Problem to work on -
Check each line of the material that follows, and copy those holding the string "three".

══ Source data ══

-- pv_equiv track=rewrite | github.com/Darshan-R-Gupta/Snake_game_A_star | Algo.py | bottom_check
-- ===== SOURCE A (Python) =====
-- def bottom_check(point1, point2, point3, point4, blocks, possible):
--     bottom = False
--     for i in blocks:
--         if i[0] >= point3[0] and i[0] <= point2[0]:
--             if i[1] == point3[1]:
--                 bottom = True
--                 break
--     if bottom:
--         v1 = False
--         v2 = False
--         top = False
--         for i in blocks:
--             if i[0] >= point1[0] and i[0] <= point4[0]:
--                 if i[1] == point1[1]:
--                     top = True
--                     break
--         if top:
--             v1 = True
--
--         right = False
--         for i in blocks:
--             if i[1] >= point4[1] and i[0] <= point2[1]:
--                 if i[0] == point4[0]:
--                     right = True
--                     break
--         if right:
--             v2 = True
--         return v1, v2
--     else:
--         return False, False
-- ===== SOURCE B (Python) =====
-- def bottom_check(point1, point2, point3, point4, blocks, possible):
--     bottom = top = right = False
--     for x, y in blocks:
--         bottom = bottom or (point3[0] <= x <= point2[0] and y == point3[1])
--         top = top or (point1[0] <= x <= point4[0] and y == point1[1])
--         right = right or (y >= point4[1] and x <= point2[1] and x == point4[0])
--     return (top, right) if bottom else (False, False)
-- ===== Notes on version B (the rewrite author's own statement) =====
-- stated objective: alternative
-- what changed: B replaces A's three separate early-exit scans over blocks with one fused pass maintaining three OR-accumulated booleans (bottom/top/right), then combines them at the end.
import Mathlib
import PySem

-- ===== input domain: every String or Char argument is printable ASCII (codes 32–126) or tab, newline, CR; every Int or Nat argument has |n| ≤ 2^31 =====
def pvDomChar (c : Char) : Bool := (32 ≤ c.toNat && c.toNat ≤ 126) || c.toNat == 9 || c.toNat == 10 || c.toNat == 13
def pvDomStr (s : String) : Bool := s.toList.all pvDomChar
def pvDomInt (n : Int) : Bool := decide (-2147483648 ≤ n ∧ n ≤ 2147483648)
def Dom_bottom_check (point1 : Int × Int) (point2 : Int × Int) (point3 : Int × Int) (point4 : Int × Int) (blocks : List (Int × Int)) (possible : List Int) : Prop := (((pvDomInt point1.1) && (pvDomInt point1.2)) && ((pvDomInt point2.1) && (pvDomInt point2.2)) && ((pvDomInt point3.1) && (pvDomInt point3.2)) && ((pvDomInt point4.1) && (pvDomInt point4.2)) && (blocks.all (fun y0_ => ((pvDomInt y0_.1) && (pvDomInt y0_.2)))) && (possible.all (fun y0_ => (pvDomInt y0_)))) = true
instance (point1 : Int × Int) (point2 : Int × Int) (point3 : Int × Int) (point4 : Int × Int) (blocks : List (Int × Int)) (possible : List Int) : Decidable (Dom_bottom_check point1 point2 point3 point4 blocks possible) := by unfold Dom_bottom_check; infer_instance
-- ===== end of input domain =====

-- B fuses A's three separate early-exit scans over `blocks` into one pass with three OR-accumulated booleans (alternative decomposition; same cost).


-- ===== PORT A =====
-- A's first loop: scan for a bottom block, break on first hit.
def loopBottom (point2 point3 : Int × Int) : List (Int × Int) → Bool
  | [] => false
  | i :: rest =>
    if i.1 ≥ point3.1 ∧ i.1 ≤ point2.1 then
      if i.2 = point3.2 then true else loopBottom point2 point3 rest
    else loopBottom point2 point3 rest

-- A's second loop: scan for a top block, break on first hit.
def loopTop (point1 point4 : Int × Int) : List (Int × Int) → Bool
  | [] => false
  | i :: rest =>
    if i.1 ≥ point1.1 ∧ i.1 ≤ point4.1 then
      if i.2 = point1.2 then true else loopTop point1 point4 rest
    else loopTop point1 point4 rest

-- A's third loop: scan for a right block (A's original conditions kept as written), break on first hit.
def loopRight (point2 point4 : Int × Int) : List (Int × Int) → Bool
  | [] => false
  | i :: rest =>
    if i.2 ≥ point4.2 ∧ i.1 ≤ point2.2 then
      if i.1 = point4.1 then true else loopRight point2 point4 rest
    else loopRight point2 point4 rest

def bottom_check (point1 : Int × Int) (point2 : Int × Int) (point3 : Int × Int) (point4 : Int × Int) (blocks : List (Int × Int)) (possible : List Int) : Bool × Bool :=
  let bottom := loopBottom point2 point3 blocks
  if bottom then
    let top := loopTop point1 point4 blocks
    let v1 := if top then true else false
    let right := loopRight point2 point4 blocks
    let v2 := if right then true else false
    (v1, v2)
  else (false, false)

-- ===== PORT B =====
def bottom_check_alt (point1 : Int × Int) (point2 : Int × Int) (point3 : Int × Int) (point4 : Int × Int) (blocks : List (Int × Int)) (possible : List Int) : Bool × Bool :=
  let s := blocks.foldl (fun (s : Bool × Bool × Bool) i =>
    (s.1 || (decide (point3.1 ≤ i.1) && decide (i.1 ≤ point2.1) && decide (i.2 = point3.2)),
     s.2.1 || (decide (point1.1 ≤ i.1) && decide (i.1 ≤ point4.1) && decide (i.2 = point1.2)),
     s.2.2 || (decide (i.2 ≥ point4.2) && decide (i.1 ≤ point2.2) && decide (i.1 = point4.1))))
    (false, false, false)
  if s.1 then (s.2.1, s.2.2) else (false, false)

-- ===== PRECONDITION & SPEC =====
def Spec_bottom_check (point1 : Int × Int) (point2 : Int × Int) (point3 : Int × Int) (point4 : Int × Int) (blocks : List (Int × Int)) (possible : List Int) (out : Bool × Bool) : Prop := out = bottom_check_alt point1 point2 point3 point4 blocks possible
instance (point1 : Int × Int) (point2 : Int × Int) (point3 : Int × Int) (point4 : Int × Int) (blocks : List (Int × Int)) (possible : List Int) (out : Bool × Bool) : Decidable (Spec_bottom_check point1 point2 point3 point4 blocks possible out) := by unfold Spec_bottom_check; infer_instance

-- ===== CLAIM (what is proved, stated in full; the proofs are below) =====
def Claim_equal_bottom_check : Prop := ∀ (point1 : Int × Int) (point2 : Int × Int) (point3 : Int × Int) (point4 : Int × Int) (blocks : List (Int × Int)) (possible : List Int), Dom_bottom_check point1 point2 point3 point4 blocks possible → Spec_bottom_check point1 point2 point3 point4 blocks possible (bottom_check point1 point2 point3 point4 blocks possible)

-- ===== LEMMAS AND PROOFS =====

-- Each break-loop of A computes `List.any` of its predicate.
theorem loopBottom_eq_any (point2 point3 : Int × Int) (l : List (Int × Int)) :
    loopBottom point2 point3 l =
      l.any (fun i => decide (point3.1 ≤ i.1) && decide (i.1 ≤ point2.1) && decide (i.2 = point3.2)) := by
  induction l with
  | nil => rfl
  | cons i rest ih =>
    simp only [loopBottom, List.any_cons, ih]
    by_cases h1 : i.1 ≥ point3.1 ∧ i.1 ≤ point2.1
    · by_cases h2 : i.2 = point3.2 <;> simp [h1.1, h1.2, h2]
    · rw [if_neg h1]
      rcases not_and_or.mp h1 with h | h <;> simp [h]

theorem loopTop_eq_any (point1 point4 : Int × Int) (l : List (Int × Int)) :
    loopTop point1 point4 l =
      l.any (fun i => decide (point1.1 ≤ i.1) && decide (i.1 ≤ point4.1) && decide (i.2 = point1.2)) := by
  induction l with
  | nil => rfl
  | cons i rest ih =>
    simp only [loopTop, List.any_cons, ih]
    by_cases h1 : i.1 ≥ point1.1 ∧ i.1 ≤ point4.1
    · by_cases h2 : i.2 = point1.2 <;> simp [h1.1, h1.2, h2]
    · rw [if_neg h1]
      rcases not_and_or.mp h1 with h | h <;> simp [h]

theorem loopRight_eq_any (point2 point4 : Int × Int) (l : List (Int × Int)) :
    loopRight point2 point4 l =
      l.any (fun i => decide (i.2 ≥ point4.2) && decide (i.1 ≤ point2.2) && decide (i.1 = point4.1)) := by
  induction l with
  | nil => rfl
  | cons i rest ih =>
    simp only [loopRight, List.any_cons, ih]
    by_cases h1 : i.2 ≥ point4.2 ∧ i.1 ≤ point2.2
    · by_cases h2 : i.1 = point4.1 <;> simp [h1.1, h1.2, h2]
    · rw [if_neg h1]
      rcases not_and_or.mp h1 with h | h <;> simp [h]

-- B's fused fold computes the three `any`s componentwise.
theorem foldl_or3 {α : Type} (f g h : α → Bool) (l : List α) (a b c : Bool) :
    l.foldl (fun (s : Bool × Bool × Bool) i => (s.1 || f i, s.2.1 || g i, s.2.2 || h i)) (a, b, c)
      = (a || l.any f, b || l.any g, c || l.any h) := by
  induction l generalizing a b c with
  | nil => simp
  | cons i rest ih => simp [List.foldl_cons, ih, Bool.or_assoc]

-- ===== VERDICT (by name: the statement is the Claim_ definition above) =====
theorem bottom_check_spec : Claim_equal_bottom_check := by
  intro p1 p2 p3 p4 blocks possible _
  show bottom_check p1 p2 p3 p4 blocks possible = bottom_check_alt p1 p2 p3 p4 blocks possible
  unfold bottom_check bottom_check_alt
  rw [foldl_or3, loopBottom_eq_any, loopTop_eq_any, loopRight_eq_any]
  simp only [Bool.false_or]
  split <;> simp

═══

Solved problem -
-- what changed: B replaces A's three separate early-exit scans over blocks with one fused pass maintaining three OR-accumulated booleans (bottom/top/right), then combines them at the end.
-- B fuses A's three separate early-exit scans over `blocks` into one pass with three OR-accumulated booleans (alternative decomposition; same cost).
-- B's fused fold computes the three `any`s componentwise.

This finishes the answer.